-- pv_equiv track=rewrite | github.com/delatorrecj/orc | backend/header_mapper.py | apply_mapping
-- ===== SOURCE A (Python) =====
-- from typing import Dict, List, Optional, Any
--
-- def apply_mapping(mapping: Dict[str, str], headers: List[str], rows: List[List[str]]) -> List[Dict[str, Any]]:
--     """
--     Apply column mapping to convert raw rows to standardized objects.
--     """
--     # Create header index lookup
--     header_to_idx = {h: i for i, h in enumerate(headers)}
--
--     result = []
--     for row in rows:
--         item = {}
--         for field, header in mapping.items():
--             if header and header in header_to_idx:
--                 idx = header_to_idx[header]
--                 if idx < len(row):
--                     item[field] = row[idx]
--                 else:
--                     item[field] = None
--             else:
--                 item[field] = None
--         result.append(item)
--
--     return result
-- ===== SOURCE B (Python) =====
-- def apply_mapping(mapping, headers, rows):
--     """Column-major re-implementation: resolve each field's column index once,
--     then fill one empty dict per row field-by-field."""
--     header_to_idx = {h: i for i, h in enumerate(headers)}
--     cols = [(field, header_to_idx.get(header) if header else None)
--             for field, header in mapping.items()]
--     result = [{} for _ in rows]
--     for field, idx in cols:
--         for d, row in zip(result, rows):
--             d[field] = row[idx] if idx is not None and idx < len(row) else None
--     return result
-- ===== Notes on version B (the rewrite author's own statement) =====
-- stated objective: alternative
-- what changed: B hoists header resolution out of the per-row work (each field's column index is computed once, not once per row) and inverts the traversal to column-major: fields on the outer loop, rows on the inner loop, filling pre-allocated dicts.
import Mathlib
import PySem

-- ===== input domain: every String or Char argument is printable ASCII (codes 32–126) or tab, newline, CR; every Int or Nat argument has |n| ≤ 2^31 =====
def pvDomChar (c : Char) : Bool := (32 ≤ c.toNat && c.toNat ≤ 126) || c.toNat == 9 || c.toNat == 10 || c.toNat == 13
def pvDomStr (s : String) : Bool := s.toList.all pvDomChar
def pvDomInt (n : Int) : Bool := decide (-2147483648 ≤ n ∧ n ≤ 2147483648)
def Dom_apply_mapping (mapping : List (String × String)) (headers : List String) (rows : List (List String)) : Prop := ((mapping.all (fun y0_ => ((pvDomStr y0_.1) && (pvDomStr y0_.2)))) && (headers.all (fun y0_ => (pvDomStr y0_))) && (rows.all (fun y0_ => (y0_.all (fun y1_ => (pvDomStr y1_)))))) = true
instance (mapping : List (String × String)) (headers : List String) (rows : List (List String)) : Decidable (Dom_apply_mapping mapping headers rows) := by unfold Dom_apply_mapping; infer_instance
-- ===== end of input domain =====

-- B hoists header→index resolution out of the per-row loop and fills the result column-major (fields outer, rows inner); same cost, different traversal.


-- ===== PORT A =====
-- header_to_idx = {h: i for i, h in enumerate(headers)}  (shared line of both sources)
def pvHeaderIdx (headers : List String) : PySem.Dict String Int :=
  (PySem.List.enumerate headers).foldl (fun d ih => d.insert ih.2 ih.1) PySem.Dict.empty

def apply_mapping (mapping : List (String × String)) (headers : List String) (rows : List (List String)) : List (List (String × Option String)) :=
  let header_to_idx := pvHeaderIdx headers
  rows.map (fun row =>
    ((PySem.Dict.ofList mapping).items.foldl (fun item fh =>
      if fh.2 != "" && header_to_idx.contains fh.2 then
        let idx := header_to_idx.getD fh.2 0
        if idx < (row.length : Int) then item.insert fh.1 (some (PySem.List.pyGetD row idx ""))
        else item.insert fh.1 (none : Option String)
      else item.insert fh.1 (none : Option String))
      (PySem.Dict.empty : PySem.Dict String (Option String))).items)

-- ===== PORT B =====
def apply_mapping_alt (mapping : List (String × String)) (headers : List String) (rows : List (List String)) : List (List (String × Option String)) :=
  let header_to_idx := pvHeaderIdx headers
  let cols := (PySem.Dict.ofList mapping).items.map (fun fh =>
    (fh.1, if fh.2 != "" then header_to_idx.get? fh.2 else none))
  (cols.foldl (fun result fc =>
      (result.zip rows).map (fun dr =>
        dr.1.insert fc.1 (match fc.2 with
          | some idx => if idx < (dr.2.length : Int) then some (PySem.List.pyGetD dr.2 idx "") else none
          | none => (none : Option String))))
    (rows.map (fun _ => (PySem.Dict.empty : PySem.Dict String (Option String))))).map (·.items)

-- ===== PRECONDITION & SPEC =====
def Spec_apply_mapping (mapping : List (String × String)) (headers : List String) (rows : List (List String)) (out : List (List (String × Option String))) : Prop := out = apply_mapping_alt mapping headers rows
instance (mapping : List (String × String)) (headers : List String) (rows : List (List String)) (out : List (List (String × Option String))) : Decidable (Spec_apply_mapping mapping headers rows out) := by unfold Spec_apply_mapping; infer_instance

-- ===== CLAIM (what is proved, stated in full; the proofs are below) =====
def Claim_equal_apply_mapping : Prop := ∀ (mapping : List (String × String)) (headers : List String) (rows : List (List String)), Dom_apply_mapping mapping headers rows → Spec_apply_mapping mapping headers rows (apply_mapping mapping headers rows)

-- ===== LEMMAS AND PROOFS =====

-- the column-major fold over a row-indexed accumulator is the row-major fold
theorem pv_colmajor {γ ρ δ : Type} (cols : List γ) (rows : List ρ) (F : ρ → δ)
    (step : δ → ρ → γ → δ) :
    cols.foldl (fun res c => (res.zip rows).map (fun dr => step dr.1 dr.2 c)) (rows.map F)
      = rows.map (fun r => cols.foldl (fun d c => step d r c) (F r)) := by
  induction cols generalizing F with
  | nil => simp
  | cons c cs ih =>
    simp only [List.foldl_cons]
    rw [← List.map_prod_right_eq_zip, List.map_map]
    exact ih (fun r => step (F r) r c)

-- A's per-field branch computes the same inserted value as B's resolved column
theorem pv_step_eq (hidx : PySem.Dict String Int) (row : List String)
    (item : PySem.Dict String (Option String)) (fh : String × String) :
    (if fh.2 != "" && hidx.contains fh.2 then
        let idx := hidx.getD fh.2 0
        if idx < (row.length : Int) then item.insert fh.1 (some (PySem.List.pyGetD row idx ""))
        else item.insert fh.1 (none : Option String)
      else item.insert fh.1 (none : Option String))
    = item.insert fh.1 (match (if fh.2 != "" then hidx.get? fh.2 else none) with
        | some idx => if idx < (row.length : Int) then some (PySem.List.pyGetD row idx "") else none
        | none => (none : Option String)) := by
  by_cases h1 : fh.2 = ""
  · simp [h1]
  · have h1' : (fh.2 != "") = true := by simp [h1]
    rw [h1']
    cases hg : hidx.get? fh.2 with
    | none =>
      have hc : hidx.contains fh.2 = false := by
        rw [PySem.Dict.contains_eq_isSome_get?, hg]; rfl
      simp [hc]
    | some i =>
      have hc : hidx.contains fh.2 = true := by
        rw [PySem.Dict.contains_eq_isSome_get?, hg]; rfl
      have hd : hidx.getD fh.2 0 = i := by
        rw [PySem.Dict.getD_eq_get?_getD, hg]; rfl
      simp only [hc, Bool.and_self, if_true, hd]
      split_ifs <;> rfl

-- ===== VERDICT (by name: the statement is the Claim_ definition above) =====
theorem apply_mapping_spec : Claim_equal_apply_mapping := by
  intro mapping headers rows _
  unfold Spec_apply_mapping
  simp only [apply_mapping, apply_mapping_alt, List.foldl_map]
  rw [pv_colmajor ((PySem.Dict.ofList mapping).items) rows
        (fun _ => (PySem.Dict.empty : PySem.Dict String (Option String)))
        (fun d r y => d.insert y.1 (match (if y.2 != "" then (pvHeaderIdx headers).get? y.2 else none) with
          | some idx => if idx < (r.length : Int) then some (PySem.List.pyGetD r idx "") else none
          | none => (none : Option String))),
      List.map_map]
  apply List.map_congr_left
  intro row _
  simp only [Function.comp]
  congr 1
  apply List.foldl_ext
  intro item fh _
  exact pv_step_eq (pvHeaderIdx headers) row item fh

ABOUT THIS EXERCISE:
Within the data above, find the lines that contain the word "unfold" and copy each of them.

SOLUTION:
instance (mapping : List (String × String)) (headers : List String) (rows : List (List String)) : Decidable (Dom_apply_mapping mapping headers rows) := by unfold Dom_apply_mapping; infer_instance
instance (mapping : List (String × String)) (headers : List String) (rows : List (List String)) (out : List (List (String × Option String))) : Decidable (Spec_apply_mapping mapping headers rows out) := by unfold Spec_apply_mapping; infer_instance
  unfold Spec_apply_mapping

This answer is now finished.